Stored data entries:
-- pv_equiv track=rewrite | github.com/qilimanjaro-tech/qiboconnection | tests/end2end/utils/http.py | _determine_results_emoji
-- ===== SOURCE A (Python) =====
-- PYTEST_VALID_CHARACTERS = [".", "F", "s", "x"]
--
-- PYTEST_SKIP_CHARACTERS = ["s"]
--
-- PYTEST_FAILURE_CHARACTERS = ["F"]
--
-- def _determine_results_emoji(summary: str):
--     """Computes which emoji should we use to indicate tests results depending on the presence of failed and/or skipped
--     tests
--     Args:
--         summary: text containing summary of the results of the tests
--
--     Returns:
--         str: emoji code understandable by slack
--     """
--     first_report_line = summary.split(" ")[0]
--
--     if False in [test_result in PYTEST_VALID_CHARACTERS for test_result in first_report_line]:
--         return ":warning:"
--     if True in [test_result in PYTEST_FAILURE_CHARACTERS for test_result in first_report_line]:
--         return ":red_circle:"
--     if True in [test_result in PYTEST_SKIP_CHARACTERS for test_result in first_report_line]:
--         return ":large_yellow_circle:"
--     return ":large_green_circle:"
-- ===== SOURCE B (Python) =====
-- PYTEST_VALID_CHARACTERS = [".", "F", "s", "x"]
--
-- PYTEST_SKIP_CHARACTERS = ["s"]
--
-- PYTEST_FAILURE_CHARACTERS = ["F"]
--
-- def _determine_results_emoji(summary: str):
--     first_report_line = summary.split(" ")[0]
--     has_invalid = has_failure = has_skip = False
--     for ch in first_report_line:
--         if ch not in PYTEST_VALID_CHARACTERS:
--             has_invalid = True
--         if ch == "F":
--             has_failure = True
--         if ch == "s":
--             has_skip = True
--     if has_invalid:
--         return ":warning:"
--     if has_failure:
--         return ":red_circle:"
--     if has_skip:
--         return ":large_yellow_circle:"
--     return ":large_green_circle:"
-- ===== Notes on version B (the rewrite author's own statement) =====
-- stated objective: simpler
-- what changed: Replaces A's three materialised membership-comprehension lists (each scanned with 'False in'/'True in') by one pass over the first report line accumulating three boolean flags, then a branch on the flags.
import Mathlib
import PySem

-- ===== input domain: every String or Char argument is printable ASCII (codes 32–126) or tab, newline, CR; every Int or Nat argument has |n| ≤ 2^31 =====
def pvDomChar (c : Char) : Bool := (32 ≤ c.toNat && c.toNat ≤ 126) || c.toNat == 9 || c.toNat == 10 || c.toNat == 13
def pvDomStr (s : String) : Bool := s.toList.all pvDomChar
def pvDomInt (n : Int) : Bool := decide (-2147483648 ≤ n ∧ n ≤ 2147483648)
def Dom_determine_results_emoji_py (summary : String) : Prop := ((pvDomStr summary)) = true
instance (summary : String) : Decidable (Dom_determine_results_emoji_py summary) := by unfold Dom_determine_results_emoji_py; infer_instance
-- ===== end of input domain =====

-- B replaces A's three materialised membership lists (each then scanned with 'in') by a
-- single pass over the first report line accumulating three boolean flags — objective: simpler.

-- ===== PORT A =====
def pvValidChars : List Char := ['.', 'F', 's', 'x']
def pvSkipChars : List Char := ['s']
def pvFailureChars : List Char := ['F']

def determine_results_emoji_py (summary : String) : String :=
  -- summary.split(" ")[0]: splitOn always returns a non-empty list (Python's split never returns [])
  let first_report_line := ((PySem.Str.split? summary " ").getD []).headD ""
  if (first_report_line.toList.map (fun c => pvValidChars.contains c)).contains false then
    ":warning:"
  else if (first_report_line.toList.map (fun c => pvFailureChars.contains c)).contains true then
    ":red_circle:"
  else if (first_report_line.toList.map (fun c => pvSkipChars.contains c)).contains true then
    ":large_yellow_circle:"
  else ":large_green_circle:"

-- ===== PORT B =====
def pvFlagsStep (acc : Bool × Bool × Bool) (c : Char) : Bool × Bool × Bool :=
  let acc := if !pvValidChars.contains c then (true, acc.2.1, acc.2.2) else acc
  let acc := if c == 'F' then (acc.1, true, acc.2.2) else acc
  if c == 's' then (acc.1, acc.2.1, true) else acc

def determine_results_emoji_py_alt (summary : String) : String :=
  let first_report_line := ((PySem.Str.split? summary " ").getD []).headD ""
  let flags := first_report_line.toList.foldl pvFlagsStep (false, false, false)
  if flags.1 then ":warning:"
  else if flags.2.1 then ":red_circle:"
  else if flags.2.2 then ":large_yellow_circle:"
  else ":large_green_circle:"

-- ===== PRECONDITION & SPEC =====
def Spec_determine_results_emoji_py (summary : String) (out : String) : Prop := out = determine_results_emoji_py_alt summary
instance (summary : String) (out : String) : Decidable (Spec_determine_results_emoji_py summary out) := by unfold Spec_determine_results_emoji_py; infer_instance

-- ===== CLAIM (what is proved, stated in full; the proofs are below) =====
def Claim_equal_determine_results_emoji_py : Prop := ∀ (summary : String), Dom_determine_results_emoji_py summary → Spec_determine_results_emoji_py summary (determine_results_emoji_py summary)

-- ===== LEMMAS AND PROOFS =====

-- B's fold computes the three 'any' flags.
theorem pvFlags_eq (l : List Char) (a b c : Bool) :
    l.foldl pvFlagsStep (a, b, c) =
      (a || l.any (fun x => !pvValidChars.contains x),
       b || l.any (fun x => x == 'F'),
       c || l.any (fun x => x == 's')) := by
  induction l generalizing a b c with
  | nil => simp
  | cons h t ih =>
    simp only [List.foldl_cons, List.any_cons]
    rw [show pvFlagsStep (a, b, c) h =
        (a || !pvValidChars.contains h, b || (h == 'F'), c || (h == 's')) by
      simp [pvFlagsStep]; split_ifs <;> simp_all]
    rw [ih]
    simp [Bool.or_assoc]

-- A's 'False in [x in VALID for x in line]' is the negated 'all'.
theorem pv_contains_false (l : List Char) (p : Char → Bool) :
    (l.map p).contains false = l.any (fun x => !p x) := by
  induction l with
  | nil => simp
  | cons h t ih =>
    simp only [List.map_cons, List.contains_cons, List.any_cons, ih]
    cases p h <;> simp

-- A's 'True in [x in S for x in line]' is 'any'.
theorem pv_contains_true (l : List Char) (p : Char → Bool) :
    (l.map p).contains true = l.any p := by
  induction l with
  | nil => simp
  | cons h t ih =>
    simp only [List.map_cons, List.contains_cons, List.any_cons, ih]
    cases p h <;> simp

-- ===== VERDICT (by name: the statement is the Claim_ definition above) =====
theorem determine_results_emoji_py_spec : Claim_equal_determine_results_emoji_py := by
  intro summary _
  unfold Spec_determine_results_emoji_py determine_results_emoji_py determine_results_emoji_py_alt
  dsimp only
  generalize (((PySem.Str.split? summary " ").getD []).headD "").toList = l
  rw [pvFlags_eq, pv_contains_false, pv_contains_true, pv_contains_true]
  have hF : (fun x => pvFailureChars.contains x) = (fun x : Char => x == 'F') := by
    funext x; simp only [pvFailureChars, List.contains_cons, List.contains_nil, Bool.or_false]
  have hS : (fun x => pvSkipChars.contains x) = (fun x : Char => x == 's') := by
    funext x; simp only [pvSkipChars, List.contains_cons, List.contains_nil, Bool.or_false]
  rw [hF, hS]
  simp only [Bool.false_or]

▶ **TASK REQUIREMENTS**
Copy out each line of the data exactly.

▶ **WRITTEN ANSWER**
-- pv_equiv track=rewrite | github.com/qilimanjaro-tech/qiboconnection | tests/end2end/utils/http.py | _determine_results_emoji
-- ===== SOURCE A (Python) =====
-- PYTEST_VALID_CHARACTERS = [".", "F", "s", "x"]
--
-- PYTEST_SKIP_CHARACTERS = ["s"]
--
-- PYTEST_FAILURE_CHARACTERS = ["F"]
--
-- def _determine_results_emoji(summary: str):
--     """Computes which emoji should we use to indicate tests results depending on the presence of failed and/or skipped
--     tests
--     Args:
--         summary: text containing summary of the results of the tests
--
--     Returns:
--         str: emoji code understandable by slack
--     """
--     first_report_line = summary.split(" ")[0]
--
--     if False in [test_result in PYTEST_VALID_CHARACTERS for test_result in first_report_line]:
--         return ":warning:"
--     if True in [test_result in PYTEST_FAILURE_CHARACTERS for test_result in first_report_line]:
--         return ":red_circle:"
--     if True in [test_result in PYTEST_SKIP_CHARACTERS for test_result in first_report_line]:
--         return ":large_yellow_circle:"
--     return ":large_green_circle:"
-- ===== SOURCE B (Python) =====
-- PYTEST_VALID_CHARACTERS = [".", "F", "s", "x"]
--
-- PYTEST_SKIP_CHARACTERS = ["s"]
--
-- PYTEST_FAILURE_CHARACTERS = ["F"]
--
-- def _determine_results_emoji(summary: str):
--     first_report_line = summary.split(" ")[0]
--     has_invalid = has_failure = has_skip = False
--     for ch in first_report_line:
--         if ch not in PYTEST_VALID_CHARACTERS:
--             has_invalid = True
--         if ch == "F":
--             has_failure = True
--         if ch == "s":
--             has_skip = True
--     if has_invalid:
--         return ":warning:"
--     if has_failure:
--         return ":red_circle:"
--     if has_skip:
--         return ":large_yellow_circle:"
--     return ":large_green_circle:"
-- ===== Notes on version B (the rewrite author's own statement) =====
-- stated objective: simpler
-- what changed: Replaces A's three materialised membership-comprehension lists (each scanned with 'False in'/'True in') by one pass over the first report line accumulating three boolean flags, then a branch on the flags.
import Mathlib
import PySem

-- ===== input domain: every String or Char argument is printable ASCII (codes 32–126) or tab, newline, CR; every Int or Nat argument has |n| ≤ 2^31 =====
def pvDomChar (c : Char) : Bool := (32 ≤ c.toNat && c.toNat ≤ 126) || c.toNat == 9 || c.toNat == 10 || c.toNat == 13
def pvDomStr (s : String) : Bool := s.toList.all pvDomChar
def pvDomInt (n : Int) : Bool := decide (-2147483648 ≤ n ∧ n ≤ 2147483648)
def Dom_determine_results_emoji_py (summary : String) : Prop := ((pvDomStr summary)) = true
instance (summary : String) : Decidable (Dom_determine_results_emoji_py summary) := by unfold Dom_determine_results_emoji_py; infer_instance
-- ===== end of input domain =====

-- B replaces A's three materialised membership lists (each then scanned with 'in') by a
-- single pass over the first report line accumulating three boolean flags — objective: simpler.

-- ===== PORT A =====
def pvValidChars : List Char := ['.', 'F', 's', 'x']
def pvSkipChars : List Char := ['s']
def pvFailureChars : List Char := ['F']

def determine_results_emoji_py (summary : String) : String :=
  -- summary.split(" ")[0]: splitOn always returns a non-empty list (Python's split never returns [])
  let first_report_line := ((PySem.Str.split? summary " ").getD []).headD ""
  if (first_report_line.toList.map (fun c => pvValidChars.contains c)).contains false then
    ":warning:"
  else if (first_report_line.toList.map (fun c => pvFailureChars.contains c)).contains true then
    ":red_circle:"
  else if (first_report_line.toList.map (fun c => pvSkipChars.contains c)).contains true then
    ":large_yellow_circle:"
  else ":large_green_circle:"

-- ===== PORT B =====
def pvFlagsStep (acc : Bool × Bool × Bool) (c : Char) : Bool × Bool × Bool :=
  let acc := if !pvValidChars.contains c then (true, acc.2.1, acc.2.2) else acc
  let acc := if c == 'F' then (acc.1, true, acc.2.2) else acc
  if c == 's' then (acc.1, acc.2.1, true) else acc

def determine_results_emoji_py_alt (summary : String) : String :=
  let first_report_line := ((PySem.Str.split? summary " ").getD []).headD ""
  let flags := first_report_line.toList.foldl pvFlagsStep (false, false, false)
  if flags.1 then ":warning:"
  else if flags.2.1 then ":red_circle:"
  else if flags.2.2 then ":large_yellow_circle:"
  else ":large_green_circle:"

-- ===== PRECONDITION & SPEC =====
def Spec_determine_results_emoji_py (summary : String) (out : String) : Prop := out = determine_results_emoji_py_alt summary
instance (summary : String) (out : String) : Decidable (Spec_determine_results_emoji_py summary out) := by unfold Spec_determine_results_emoji_py; infer_instance

-- ===== CLAIM (what is proved, stated in full; the proofs are below) =====
def Claim_equal_determine_results_emoji_py : Prop := ∀ (summary : String), Dom_determine_results_emoji_py summary → Spec_determine_results_emoji_py summary (determine_results_emoji_py summary)

-- ===== LEMMAS AND PROOFS =====

-- B's fold computes the three 'any' flags.
theorem pvFlags_eq (l : List Char) (a b c : Bool) :
    l.foldl pvFlagsStep (a, b, c) =
      (a || l.any (fun x => !pvValidChars.contains x),
       b || l.any (fun x => x == 'F'),
       c || l.any (fun x => x == 's')) := by
  induction l generalizing a b c with
  | nil => simp
  | cons h t ih =>
    simp only [List.foldl_cons, List.any_cons]
    rw [show pvFlagsStep (a, b, c) h =
        (a || !pvValidChars.contains h, b || (h == 'F'), c || (h == 's')) by
      simp [pvFlagsStep]; split_ifs <;> simp_all]
    rw [ih]
    simp [Bool.or_assoc]

-- A's 'False in [x in VALID for x in line]' is the negated 'all'.
theorem pv_contains_false (l : List Char) (p : Char → Bool) :
    (l.map p).contains false = l.any (fun x => !p x) := by
  induction l with
  | nil => simp
  | cons h t ih =>
    simp only [List.map_cons, List.contains_cons, List.any_cons, ih]
    cases p h <;> simp

-- A's 'True in [x in S for x in line]' is 'any'.
theorem pv_contains_true (l : List Char) (p : Char → Bool) :
    (l.map p).contains true = l.any p := by
  induction l with
  | nil => simp
  | cons h t ih =>
    simp only [List.map_cons, List.contains_cons, List.any_cons, ih]
    cases p h <;> simp

-- ===== VERDICT (by name: the statement is the Claim_ definition above) =====
theorem determine_results_emoji_py_spec : Claim_equal_determine_results_emoji_py := by
  intro summary _
  unfold Spec_determine_results_emoji_py determine_results_emoji_py determine_results_emoji_py_alt
  dsimp only
  generalize (((PySem.Str.split? summary " ").getD []).headD "").toList = l
  rw [pvFlags_eq, pv_contains_false, pv_contains_true, pv_contains_true]
  have hF : (fun x => pvFailureChars.contains x) = (fun x : Char => x == 'F') := by
    funext x; simp only [pvFailureChars, List.contains_cons, List.contains_nil, Bool.or_false]
  have hS : (fun x => pvSkipChars.contains x) = (fun x : Char => x == 's') := by
    funext x; simp only [pvSkipChars, List.contains_cons, List.contains_nil, Bool.or_false]
  rw [hF, hS]
  simp only [Bool.false_or]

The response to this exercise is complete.